Элленд выздоравливал медленно. Пока он оставался лежачим больным, мы каждый день, ранним утром, выплывали в лодке на середину фьорда и вместо него занимались рыбалкой, чтобы кухня отеля не испытывала недостатка в рыбе.
— — — — — — — — — — — — — — — — — —
Кухня Стины была одним из тех исполненных древнего величия колдовских мест, где натуральные продукты — овощи, фрукты, забитые животные, молоко, сливки, мука, масло, вино, ром, сахар, дрожжи, яйца, пряности — превращаются в изысканные кушанья. Стина признавалась, с легким сожалением, что ее познания в кулинарном искусстве не соответствуют великосветским стандартам. И все же ей доводилось готовить для особ королевских кровей. (Для них она готовила не лучше, чем для нас.) Она, по ее словам, никогда не бывала дальше, чем в Ларвике на Согне-фьорде. Там она поступила в обучение к повару по имени Эйнар Даль, который за сорок лет до того был владельцем отеля. Он еще тогда стал знаменитостью. Позже наша хозяйка усовершенствовала свои навыки благодаря практическому опыту. — О французском кулинарном искусстве Стина
Ежедневные яства приносила на наш стол Эйстина, служанка. Эйстина была рослой и грузной девицей. С пышными волосами, слишком красным лицом, слишком красными руками и трепещущей по любому поводу грудью. В какой-то момент она влюбилась в Тутайна. Мы этого не знали. Хотя могли бы и догадаться. Это выплыло наружу в результате крайне неприятного происшествия. Дело было незадолго до выборов в стортинг{324}. Поскольку Уррланд является избирательным округом и его триста избирателей имеют точно такое же влияние на судьбы страны, что и сто двадцать пять тысяч человек, проживающих в Осло, премьер-министр не пренебрег возможностью выступить в нашем Доме молодежи перед жителями Вангена, чтобы они отдали ему свои голоса.
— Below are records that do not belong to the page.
-- pv_equiv track=rewrite | github.com/neep305/adobe-code-cli | src/adobe_experience/agent/planner.py | _fallback_entity_order
-- ===== SOURCE A (Python) =====
-- from typing import Any, Dict, List, Optional
--
-- def _fallback_entity_order(entities: List[str]) -> List[str]:
--     """Return deterministic ingestion order when AI analysis is unavailable."""
--     profiles: List[str] = []
--     lookups: List[str] = []
--     events: List[str] = []
--     others: List[str] = []
--
--     for entity in entities:
--         lowered = entity.lower()
--         if any(token in lowered for token in ["customer", "profile", "account", "user"]):
--             profiles.append(entity)
--         elif any(token in lowered for token in ["product", "catalog", "category", "sku"]):
--             lookups.append(entity)
--         elif any(token in lowered for token in ["order", "event", "transaction", "click", "purchase"]):
--             events.append(entity)
--         else:
--             others.append(entity)
--
--     return sorted(profiles) + sorted(lookups) + sorted(others) + sorted(events)
-- ===== SOURCE B (Python) =====
-- from typing import List
--
-- def _rank(entity: str) -> int:
--     lowered = entity.lower()
--     if any(t in lowered for t in ["customer", "profile", "account", "user"]):
--         return 0
--     if any(t in lowered for t in ["product", "catalog", "category", "sku"]):
--         return 1
--     if any(t in lowered for t in ["order", "event", "transaction", "click", "purchase"]):
--         return 3
--     return 2
--
-- def _fallback_entity_order(entities: List[str]) -> List[str]:
--     ordered = sorted(entities)
--     return [e for bucket in (0, 1, 2, 3) for e in ordered if _rank(e) == bucket]
-- ===== Notes on version B (the rewrite author's own statement) =====
-- stated objective: simpler
-- what changed: Replaces A's four accumulated bucket lists each sorted separately by a rank() helper, one sort of the whole input, and emitting the four rank buckets as filters of that single sorted list.
import Mathlib
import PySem

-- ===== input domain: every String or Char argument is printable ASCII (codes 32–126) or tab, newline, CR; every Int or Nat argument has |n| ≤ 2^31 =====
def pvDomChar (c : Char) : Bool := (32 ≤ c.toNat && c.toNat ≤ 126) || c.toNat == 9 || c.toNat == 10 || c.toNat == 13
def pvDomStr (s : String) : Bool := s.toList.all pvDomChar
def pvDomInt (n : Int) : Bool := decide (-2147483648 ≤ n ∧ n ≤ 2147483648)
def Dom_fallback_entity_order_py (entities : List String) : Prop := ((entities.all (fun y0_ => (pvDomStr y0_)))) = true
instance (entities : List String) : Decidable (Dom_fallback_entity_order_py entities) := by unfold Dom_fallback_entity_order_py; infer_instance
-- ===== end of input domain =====

-- B replaces A's four accumulated buckets + four sorts by one sort of the whole list
-- followed by emitting the rank-0,1,2,3 buckets as filters of that sorted list (objective: simpler).

-- ===== PORT A =====
-- the four keyword lists of A
def pvProfileToks : List String := ["customer", "profile", "account", "user"]
def pvLookupToks : List String := ["product", "catalog", "category", "sku"]
def pvEventToks : List String := ["order", "event", "transaction", "click", "purchase"]

-- A's loop: state (profiles, lookups, events, others), branches in A's order
def pvA_loop (xs : List String)
    (st : List String × List String × List String × List String) :
    List String × List String × List String × List String :=
  xs.foldl (fun st entity =>
    let lowered := PySem.Str.lower entity
    if pvProfileToks.any (fun t => PySem.Str.isIn t lowered) then
      (st.1 ++ [entity], st.2.1, st.2.2.1, st.2.2.2)
    else if pvLookupToks.any (fun t => PySem.Str.isIn t lowered) then
      (st.1, st.2.1 ++ [entity], st.2.2.1, st.2.2.2)
    else if pvEventToks.any (fun t => PySem.Str.isIn t lowered) then
      (st.1, st.2.1, st.2.2.1 ++ [entity], st.2.2.2)
    else
      (st.1, st.2.1, st.2.2.1, st.2.2.2 ++ [entity])) st

def fallback_entity_order_py (entities : List String) : List String :=
  let st := pvA_loop entities ([], [], [], [])
  PySem.List.sorted st.1 (fun x => x) false ++
  PySem.List.sorted st.2.1 (fun x => x) false ++
  PySem.List.sorted st.2.2.2 (fun x => x) false ++
  PySem.List.sorted st.2.2.1 (fun x => x) false

-- ===== PORT B =====
def pvRank (entity : String) : Int :=
  let lowered := PySem.Str.lower entity
  if pvProfileToks.any (fun t => PySem.Str.isIn t lowered) then 0
  else if pvLookupToks.any (fun t => PySem.Str.isIn t lowered) then 1
  else if pvEventToks.any (fun t => PySem.Str.isIn t lowered) then 3
  else 2

def fallback_entity_order_py_alt (entities : List String) : List String :=
  let ordered := PySem.List.sorted entities (fun x => x) false
  ([0, 1, 2, 3] : List Int).flatMap (fun bucket => ordered.filter (fun e => pvRank e == bucket))

-- ===== PRECONDITION & SPEC =====
def Spec_fallback_entity_order_py (entities : List String) (out : List String) : Prop := out = fallback_entity_order_py_alt entities
instance (entities : List String) (out : List String) : Decidable (Spec_fallback_entity_order_py entities out) := by unfold Spec_fallback_entity_order_py; infer_instance

-- ===== CLAIM (what is proved, stated in full; the proofs are below) =====
def Claim_equal_fallback_entity_order_py : Prop := ∀ (entities : List String), Dom_fallback_entity_order_py entities → Spec_fallback_entity_order_py entities (fallback_entity_order_py entities)

-- ===== LEMMAS AND PROOFS =====

-- A's loop appends, to each bucket, exactly the entities of the corresponding rank, in order
theorem pvA_loop_eq_filters (xs : List String)
    (p l ev o : List String) :
    pvA_loop xs (p, l, ev, o) =
      (p ++ xs.filter (fun e => pvRank e == 0),
       l ++ xs.filter (fun e => pvRank e == 1),
       ev ++ xs.filter (fun e => pvRank e == 3),
       o ++ xs.filter (fun e => pvRank e == 2)) := by
  induction xs generalizing p l ev o with
  | nil => simp [pvA_loop]
  | cons x xs ih =>
    by_cases h1 : pvProfileToks.any (fun t => PySem.Str.isIn t (PySem.Str.lower x)) = true
    · have hr : pvRank x = 0 := by unfold pvRank; rw [if_pos h1]
      simp only [pvA_loop, List.foldl_cons, h1, if_true] at *
      rw [ih]
      simp [hr, List.append_assoc]
    · by_cases h2 : pvLookupToks.any (fun t => PySem.Str.isIn t (PySem.Str.lower x)) = true
      · have hr : pvRank x = 1 := by unfold pvRank; rw [if_neg h1, if_pos h2]
        simp only [pvA_loop, List.foldl_cons, h1, h2, if_true] at *
        rw [ih]
        simp [hr, List.append_assoc]
      · by_cases h3 : pvEventToks.any (fun t => PySem.Str.isIn t (PySem.Str.lower x)) = true
        · have hr : pvRank x = 3 := by unfold pvRank; rw [if_neg h1, if_neg h2, if_pos h3]
          simp only [pvA_loop, List.foldl_cons, h1, h2, h3, if_true] at *
          rw [ih]
          simp [hr, List.append_assoc]
        · have hr : pvRank x = 2 := by unfold pvRank; rw [if_neg h1, if_neg h2, if_neg h3]
          simp only [pvA_loop, List.foldl_cons, h1, h2, h3] at *
          rw [ih]
          simp [hr, List.append_assoc]

-- a stable identity sort commutes with filter
theorem pv_sorted_filter (xs : List String) (p : String → Bool) :
    PySem.List.sorted (xs.filter p) (fun x => x) false =
      (PySem.List.sorted xs (fun x => x) false).filter p := by
  apply PySem.List.sorted_id_eq_of_perm_of_pairwise
  · exact (PySem.List.sorted_perm xs (fun x => x) false).filter p
  · exact List.Pairwise.sublist List.filter_sublist
      (PySem.List.sorted_pairwise xs (fun x => x))

-- ===== VERDICT (by name: the statement is the Claim_ definition above) =====
theorem fallback_entity_order_py_spec : Claim_equal_fallback_entity_order_py := by
  intro entities _
  unfold Spec_fallback_entity_order_py fallback_entity_order_py fallback_entity_order_py_alt
  rw [pvA_loop_eq_filters]
  simp only [List.nil_append, List.flatMap_cons, List.flatMap_nil, List.append_nil]
  rw [pv_sorted_filter, pv_sorted_filter, pv_sorted_filter, pv_sorted_filter]
  simp [List.append_assoc]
Правда, он был крупным акционером рыбоконсервной фабрики в Ставангере, пароходы которой умудрились почти полностью очистить от мелкой сельди, помимо прочих мест, и Уррланд-фьорд, в результате чего более крупные рыбы лишились пищи и мигрировали или вымерли, а местное рыболовство вот уже десять лет как переживало упадок и бедность приобрела душераздирающие масштабы; однако все это не помешало ему (он, очевидно, помнил, находясь здесь, только о своем китобойном промысле и о производстве маргарина с добавкой рыбьего жира) впечатляюще разглагольствовать о благотворительных организациях, о разработанной его партией программе социальной помощи и о собственных персональных усилиях в этой сфере, главным же образом — о планах на будущее. Так вот; господин министр в тот день, когда он произнес свою речь, был, помимо нас, единственным постояльцем в отеле. Мы трапезничали втроем за большим столом обеденного зала. Я освободил свое обычное место во главе стола; Тутайн и я сидели, соответственно, по правую и левую руку от высокопоставленного государственного чиновника. Стина в тот раз поистине превзошла себя, чтобы ублажить наши желудки. Я сейчас уже не помню отдельных блюд, но хорошо помню десерт. Это было красное винное желе, к которому подавался соус из дюжины перемешанных яичных желтков. Эйстина, преподносившая нам левой рукой желе, в правой держала — над головой министра — хрустальную чашу с тягучей желтой жидкостью.
Провидению было угодно, чтобы как раз в этот момент она увидела лицо Тутайна. Все складывалось так удачно. Он с отсутствующим видом смотрел в пустоту; а она ждала, что вот-вот перехватит его взгляд. Она тяжело дышала. Ее грудь вздымалась и опадала от мечтательного сладострастия или от возбуждения. Я увидел, как хрустальная чаша наклонилась. Не помню, сделал ли я что-нибудь, чтобы предотвратить несчастье; но, в любом случае, было уже поздно. Клейкое содержимое хрустальной овальной чаши пролилось министру за воротник. — Все последующее разыгралось так быстро, что подробности не отложились у меня в памяти. Министр, конечно, вскочил со стула. Эйстина каким-то образом избавилась от обеих чаш и выбежала из зала. Очень скоро появился Элленд и, смущаясь, принялся извиняться. Министр, в чем я не сомневаюсь, совладал со своим раздражением. (Предстоящие выборы сделали его уступчивым. От Уррланда — на одну стопятидесятую часть — зависела его судьба.) Он удалился. Мы, Тутайн и я, коварно слопали весь десерт. Стина вошла в обеденный зал, хотя обычно никогда этого не делала. Она смеялась. Смеялась над министром, над Эйстиной; а о пролитом соусе нисколько не жалела. Она была такой: не могла в этой ситуации не смеяться. Эйстина же стояла в буфетной и плакала. Мы постарались, как могли, ее утешить.— — — — — — — — — — — — — — — — — —
Итак, в серых предрассветных сумерках мы ловили рыбу посреди фьорда или перед самым устьем реки, пока Элленд оставался лежачим больным, а по поселку и хуторам бродил Косарь-Смерть. Иногда на воде бывало так тихо, что скрип весел в уключинах разносился по всему фьорду, как громкое биение сердца. Какой-нибудь лосось, с плеском выпрыгивающий из воды, тоже хрустко разрывал воздух.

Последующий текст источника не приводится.